START Supplied records
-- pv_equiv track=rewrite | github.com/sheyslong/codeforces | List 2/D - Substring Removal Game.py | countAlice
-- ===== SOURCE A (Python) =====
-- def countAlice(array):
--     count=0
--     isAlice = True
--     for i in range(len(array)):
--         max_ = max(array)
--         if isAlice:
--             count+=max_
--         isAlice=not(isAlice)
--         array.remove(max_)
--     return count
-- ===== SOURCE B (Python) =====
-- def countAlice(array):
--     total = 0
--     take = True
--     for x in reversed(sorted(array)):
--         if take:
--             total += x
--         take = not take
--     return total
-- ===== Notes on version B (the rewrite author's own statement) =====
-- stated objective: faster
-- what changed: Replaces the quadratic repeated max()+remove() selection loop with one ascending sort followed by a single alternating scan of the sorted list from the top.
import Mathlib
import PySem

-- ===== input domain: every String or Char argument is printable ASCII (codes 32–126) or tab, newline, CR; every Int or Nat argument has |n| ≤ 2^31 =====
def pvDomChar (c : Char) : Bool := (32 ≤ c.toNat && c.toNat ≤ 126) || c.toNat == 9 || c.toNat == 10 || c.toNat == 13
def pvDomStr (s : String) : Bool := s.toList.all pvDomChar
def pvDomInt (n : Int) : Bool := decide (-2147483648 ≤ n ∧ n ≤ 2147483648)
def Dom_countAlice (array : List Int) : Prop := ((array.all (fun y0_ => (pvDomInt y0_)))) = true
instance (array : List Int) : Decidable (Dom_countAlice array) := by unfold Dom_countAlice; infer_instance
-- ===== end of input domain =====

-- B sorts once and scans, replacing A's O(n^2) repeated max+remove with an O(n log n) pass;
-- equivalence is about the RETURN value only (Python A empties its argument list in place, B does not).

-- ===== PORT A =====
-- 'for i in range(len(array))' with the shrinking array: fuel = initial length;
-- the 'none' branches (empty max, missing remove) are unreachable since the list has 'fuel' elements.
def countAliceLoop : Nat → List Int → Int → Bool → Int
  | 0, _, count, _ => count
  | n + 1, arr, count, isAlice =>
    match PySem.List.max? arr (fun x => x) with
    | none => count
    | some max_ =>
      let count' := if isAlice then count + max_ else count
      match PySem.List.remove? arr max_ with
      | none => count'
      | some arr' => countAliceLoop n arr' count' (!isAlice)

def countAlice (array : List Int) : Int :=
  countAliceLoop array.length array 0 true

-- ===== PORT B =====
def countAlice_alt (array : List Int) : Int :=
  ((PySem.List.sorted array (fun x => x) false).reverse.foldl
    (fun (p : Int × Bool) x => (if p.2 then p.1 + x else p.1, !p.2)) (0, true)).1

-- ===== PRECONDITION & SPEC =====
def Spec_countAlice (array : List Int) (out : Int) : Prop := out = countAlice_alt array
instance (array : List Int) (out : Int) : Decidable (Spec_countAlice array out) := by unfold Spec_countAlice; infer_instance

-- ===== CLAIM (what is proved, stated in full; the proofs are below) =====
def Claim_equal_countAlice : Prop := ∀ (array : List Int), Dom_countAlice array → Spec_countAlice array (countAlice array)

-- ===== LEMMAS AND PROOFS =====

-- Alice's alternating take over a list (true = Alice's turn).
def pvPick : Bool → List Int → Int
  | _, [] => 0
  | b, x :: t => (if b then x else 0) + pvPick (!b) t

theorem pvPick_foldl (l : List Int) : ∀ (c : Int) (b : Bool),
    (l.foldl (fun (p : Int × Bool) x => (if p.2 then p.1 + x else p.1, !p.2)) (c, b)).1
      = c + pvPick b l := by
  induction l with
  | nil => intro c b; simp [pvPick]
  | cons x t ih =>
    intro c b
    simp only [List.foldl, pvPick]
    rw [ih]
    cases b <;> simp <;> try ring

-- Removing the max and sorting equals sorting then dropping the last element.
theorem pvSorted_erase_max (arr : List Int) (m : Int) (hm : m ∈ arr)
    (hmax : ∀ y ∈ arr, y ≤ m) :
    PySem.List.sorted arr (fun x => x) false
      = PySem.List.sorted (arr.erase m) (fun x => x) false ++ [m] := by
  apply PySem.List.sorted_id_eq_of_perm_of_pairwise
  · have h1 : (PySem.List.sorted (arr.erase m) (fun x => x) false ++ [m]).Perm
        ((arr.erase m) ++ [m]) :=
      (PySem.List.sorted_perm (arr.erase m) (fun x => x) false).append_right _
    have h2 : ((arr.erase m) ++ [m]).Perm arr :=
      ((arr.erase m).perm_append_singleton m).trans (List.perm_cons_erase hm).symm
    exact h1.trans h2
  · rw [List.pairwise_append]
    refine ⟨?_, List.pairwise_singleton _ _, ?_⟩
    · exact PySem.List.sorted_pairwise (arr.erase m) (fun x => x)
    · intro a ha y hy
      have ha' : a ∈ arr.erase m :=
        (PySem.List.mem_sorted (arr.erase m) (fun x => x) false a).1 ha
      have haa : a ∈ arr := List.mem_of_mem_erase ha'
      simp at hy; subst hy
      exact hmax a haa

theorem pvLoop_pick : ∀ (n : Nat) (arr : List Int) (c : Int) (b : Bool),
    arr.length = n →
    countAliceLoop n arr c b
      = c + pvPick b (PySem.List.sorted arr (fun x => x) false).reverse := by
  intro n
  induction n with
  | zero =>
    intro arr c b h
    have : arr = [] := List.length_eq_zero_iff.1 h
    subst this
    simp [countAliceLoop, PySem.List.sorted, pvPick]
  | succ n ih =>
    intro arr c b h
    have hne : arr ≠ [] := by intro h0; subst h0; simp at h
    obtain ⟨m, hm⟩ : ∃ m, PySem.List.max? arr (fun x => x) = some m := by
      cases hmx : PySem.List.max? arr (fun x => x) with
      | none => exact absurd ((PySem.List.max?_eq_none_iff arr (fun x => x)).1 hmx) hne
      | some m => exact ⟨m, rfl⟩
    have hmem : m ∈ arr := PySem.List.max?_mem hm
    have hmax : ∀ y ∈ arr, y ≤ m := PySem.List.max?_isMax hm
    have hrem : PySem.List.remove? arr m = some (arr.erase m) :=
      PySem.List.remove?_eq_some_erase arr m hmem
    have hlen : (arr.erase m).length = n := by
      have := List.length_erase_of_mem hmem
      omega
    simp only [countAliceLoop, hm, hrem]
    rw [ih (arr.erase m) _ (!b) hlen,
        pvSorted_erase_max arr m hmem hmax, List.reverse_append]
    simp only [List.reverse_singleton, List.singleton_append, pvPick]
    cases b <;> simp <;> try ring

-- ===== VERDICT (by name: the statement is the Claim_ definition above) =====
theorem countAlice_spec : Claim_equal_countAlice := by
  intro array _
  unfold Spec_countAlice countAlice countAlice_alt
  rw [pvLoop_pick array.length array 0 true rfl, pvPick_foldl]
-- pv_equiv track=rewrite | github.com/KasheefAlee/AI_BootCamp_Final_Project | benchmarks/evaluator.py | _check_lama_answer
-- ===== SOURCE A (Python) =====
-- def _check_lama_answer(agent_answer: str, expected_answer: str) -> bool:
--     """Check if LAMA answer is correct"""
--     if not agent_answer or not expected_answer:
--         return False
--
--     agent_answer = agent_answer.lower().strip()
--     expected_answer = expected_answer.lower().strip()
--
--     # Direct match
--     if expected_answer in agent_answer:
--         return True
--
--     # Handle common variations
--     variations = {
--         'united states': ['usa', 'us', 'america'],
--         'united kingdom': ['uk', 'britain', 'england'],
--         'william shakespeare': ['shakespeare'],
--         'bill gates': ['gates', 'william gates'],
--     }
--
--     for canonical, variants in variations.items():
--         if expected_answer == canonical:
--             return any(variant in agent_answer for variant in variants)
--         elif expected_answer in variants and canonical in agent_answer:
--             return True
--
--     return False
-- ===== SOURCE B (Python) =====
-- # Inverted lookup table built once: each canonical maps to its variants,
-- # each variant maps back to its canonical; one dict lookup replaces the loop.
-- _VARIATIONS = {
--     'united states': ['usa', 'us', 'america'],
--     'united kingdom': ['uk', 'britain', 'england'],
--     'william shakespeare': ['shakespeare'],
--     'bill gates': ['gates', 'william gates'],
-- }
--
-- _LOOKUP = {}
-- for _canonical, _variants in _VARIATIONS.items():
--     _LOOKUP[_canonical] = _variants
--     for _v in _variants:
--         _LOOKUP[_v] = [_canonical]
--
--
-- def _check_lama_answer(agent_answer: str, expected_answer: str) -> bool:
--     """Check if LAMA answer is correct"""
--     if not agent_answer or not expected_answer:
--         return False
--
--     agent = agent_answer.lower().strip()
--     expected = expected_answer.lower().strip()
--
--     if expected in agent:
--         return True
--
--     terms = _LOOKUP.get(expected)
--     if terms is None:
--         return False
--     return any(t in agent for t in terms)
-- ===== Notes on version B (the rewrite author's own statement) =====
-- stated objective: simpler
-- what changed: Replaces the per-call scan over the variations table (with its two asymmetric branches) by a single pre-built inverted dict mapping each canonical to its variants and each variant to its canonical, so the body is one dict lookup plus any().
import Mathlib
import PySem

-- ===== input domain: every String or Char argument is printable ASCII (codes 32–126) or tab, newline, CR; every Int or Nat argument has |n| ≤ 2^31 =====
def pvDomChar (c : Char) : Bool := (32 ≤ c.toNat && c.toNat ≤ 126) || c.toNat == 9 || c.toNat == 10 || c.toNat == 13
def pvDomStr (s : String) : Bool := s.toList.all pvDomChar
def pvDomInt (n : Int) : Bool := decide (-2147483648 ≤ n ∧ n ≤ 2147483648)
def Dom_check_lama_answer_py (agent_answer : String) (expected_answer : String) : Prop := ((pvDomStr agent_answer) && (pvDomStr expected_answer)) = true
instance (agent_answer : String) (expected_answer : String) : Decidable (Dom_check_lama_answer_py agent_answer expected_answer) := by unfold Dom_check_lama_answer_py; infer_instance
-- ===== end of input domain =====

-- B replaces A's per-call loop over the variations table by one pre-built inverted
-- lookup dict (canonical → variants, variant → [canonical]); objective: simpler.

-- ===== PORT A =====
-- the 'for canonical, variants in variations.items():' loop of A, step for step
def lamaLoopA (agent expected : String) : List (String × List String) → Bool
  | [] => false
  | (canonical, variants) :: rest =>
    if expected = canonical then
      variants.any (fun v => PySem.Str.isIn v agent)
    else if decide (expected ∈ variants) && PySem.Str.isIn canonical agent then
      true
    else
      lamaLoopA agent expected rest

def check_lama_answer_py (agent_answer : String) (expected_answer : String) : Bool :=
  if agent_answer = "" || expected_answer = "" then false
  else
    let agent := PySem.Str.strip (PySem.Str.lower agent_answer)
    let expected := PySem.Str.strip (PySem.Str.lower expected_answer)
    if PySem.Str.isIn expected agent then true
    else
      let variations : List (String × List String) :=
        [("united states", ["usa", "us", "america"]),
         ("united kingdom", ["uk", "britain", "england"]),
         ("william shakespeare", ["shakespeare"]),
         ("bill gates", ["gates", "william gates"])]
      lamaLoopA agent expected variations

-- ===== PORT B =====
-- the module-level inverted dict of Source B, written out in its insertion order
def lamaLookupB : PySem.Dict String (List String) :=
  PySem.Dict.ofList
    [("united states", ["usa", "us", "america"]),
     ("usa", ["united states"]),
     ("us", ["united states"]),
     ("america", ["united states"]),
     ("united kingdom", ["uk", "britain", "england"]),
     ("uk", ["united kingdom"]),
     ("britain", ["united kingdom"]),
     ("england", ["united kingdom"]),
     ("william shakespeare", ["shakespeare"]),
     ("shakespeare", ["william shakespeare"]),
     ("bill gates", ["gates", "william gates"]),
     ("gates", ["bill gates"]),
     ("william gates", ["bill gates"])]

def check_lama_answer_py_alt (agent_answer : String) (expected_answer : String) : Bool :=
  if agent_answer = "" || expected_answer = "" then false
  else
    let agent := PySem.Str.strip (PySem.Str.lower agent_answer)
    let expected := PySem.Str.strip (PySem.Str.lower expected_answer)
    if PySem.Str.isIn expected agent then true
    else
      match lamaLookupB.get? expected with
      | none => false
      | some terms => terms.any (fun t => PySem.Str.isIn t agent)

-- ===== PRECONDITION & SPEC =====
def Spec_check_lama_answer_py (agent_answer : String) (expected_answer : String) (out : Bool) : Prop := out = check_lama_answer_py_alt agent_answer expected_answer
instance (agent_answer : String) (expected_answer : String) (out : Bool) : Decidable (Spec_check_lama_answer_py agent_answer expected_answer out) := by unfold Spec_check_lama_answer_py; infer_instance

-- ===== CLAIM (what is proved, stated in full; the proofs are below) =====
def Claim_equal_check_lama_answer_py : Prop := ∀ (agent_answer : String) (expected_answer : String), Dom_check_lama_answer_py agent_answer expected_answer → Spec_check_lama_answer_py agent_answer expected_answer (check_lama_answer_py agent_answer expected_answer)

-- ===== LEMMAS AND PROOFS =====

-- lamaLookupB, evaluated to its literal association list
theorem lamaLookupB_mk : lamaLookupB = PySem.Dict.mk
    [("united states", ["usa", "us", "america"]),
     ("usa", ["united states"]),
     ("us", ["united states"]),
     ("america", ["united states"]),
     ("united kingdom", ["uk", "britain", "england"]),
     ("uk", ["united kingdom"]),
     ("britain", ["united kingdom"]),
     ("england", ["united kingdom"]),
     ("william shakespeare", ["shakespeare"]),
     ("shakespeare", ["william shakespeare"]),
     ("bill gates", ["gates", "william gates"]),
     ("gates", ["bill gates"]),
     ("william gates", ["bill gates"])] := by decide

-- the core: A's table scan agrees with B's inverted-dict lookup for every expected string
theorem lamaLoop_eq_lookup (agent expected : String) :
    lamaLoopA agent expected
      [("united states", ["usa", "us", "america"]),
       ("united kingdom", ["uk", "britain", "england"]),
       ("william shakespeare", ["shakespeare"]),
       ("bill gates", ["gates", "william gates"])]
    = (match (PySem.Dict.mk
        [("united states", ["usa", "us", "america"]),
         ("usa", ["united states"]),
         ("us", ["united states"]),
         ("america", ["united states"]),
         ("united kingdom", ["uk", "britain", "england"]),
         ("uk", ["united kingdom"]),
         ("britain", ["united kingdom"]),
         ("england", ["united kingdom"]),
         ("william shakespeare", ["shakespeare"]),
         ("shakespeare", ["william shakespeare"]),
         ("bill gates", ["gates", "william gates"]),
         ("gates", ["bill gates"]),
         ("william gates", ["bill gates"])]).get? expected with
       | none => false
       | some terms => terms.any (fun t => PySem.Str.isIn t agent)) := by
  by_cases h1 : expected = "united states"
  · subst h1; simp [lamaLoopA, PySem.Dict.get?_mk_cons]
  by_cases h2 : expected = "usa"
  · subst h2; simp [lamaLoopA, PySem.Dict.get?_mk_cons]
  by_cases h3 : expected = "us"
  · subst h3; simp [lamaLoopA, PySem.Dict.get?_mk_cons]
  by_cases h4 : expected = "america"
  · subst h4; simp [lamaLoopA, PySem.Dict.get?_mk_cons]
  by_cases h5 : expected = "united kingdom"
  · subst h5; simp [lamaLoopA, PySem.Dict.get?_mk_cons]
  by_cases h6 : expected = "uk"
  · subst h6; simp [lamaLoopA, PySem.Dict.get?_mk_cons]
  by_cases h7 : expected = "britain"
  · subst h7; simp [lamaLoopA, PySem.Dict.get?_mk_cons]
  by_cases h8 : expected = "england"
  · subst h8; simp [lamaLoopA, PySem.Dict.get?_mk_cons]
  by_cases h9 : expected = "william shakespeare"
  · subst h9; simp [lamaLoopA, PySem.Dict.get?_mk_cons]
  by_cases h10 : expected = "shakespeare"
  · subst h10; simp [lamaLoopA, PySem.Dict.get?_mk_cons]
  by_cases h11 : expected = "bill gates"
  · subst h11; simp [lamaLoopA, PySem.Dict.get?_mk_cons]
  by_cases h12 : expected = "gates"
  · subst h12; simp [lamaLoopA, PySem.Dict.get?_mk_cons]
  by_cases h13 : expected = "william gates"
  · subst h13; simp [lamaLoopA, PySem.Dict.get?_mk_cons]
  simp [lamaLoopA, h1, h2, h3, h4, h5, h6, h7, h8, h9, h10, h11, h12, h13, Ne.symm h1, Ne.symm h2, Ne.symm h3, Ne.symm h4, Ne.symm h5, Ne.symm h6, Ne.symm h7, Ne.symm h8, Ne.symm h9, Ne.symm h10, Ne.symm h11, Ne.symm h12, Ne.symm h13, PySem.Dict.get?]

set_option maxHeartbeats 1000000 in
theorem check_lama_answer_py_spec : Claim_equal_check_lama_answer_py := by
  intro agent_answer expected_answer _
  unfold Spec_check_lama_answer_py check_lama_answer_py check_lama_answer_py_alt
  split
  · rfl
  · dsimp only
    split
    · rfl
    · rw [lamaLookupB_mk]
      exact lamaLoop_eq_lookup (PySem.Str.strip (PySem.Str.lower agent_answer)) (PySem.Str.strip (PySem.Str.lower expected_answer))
END Supplied records
From the listing above, copy every line that holds the string "terms".

Response below:
--     terms = _LOOKUP.get(expected)
--     if terms is None:
--     return any(t in agent for t in terms)
      | some terms => terms.any (fun t => PySem.Str.isIn t agent)
       | some terms => terms.any (fun t => PySem.Str.isIn t agent)) := by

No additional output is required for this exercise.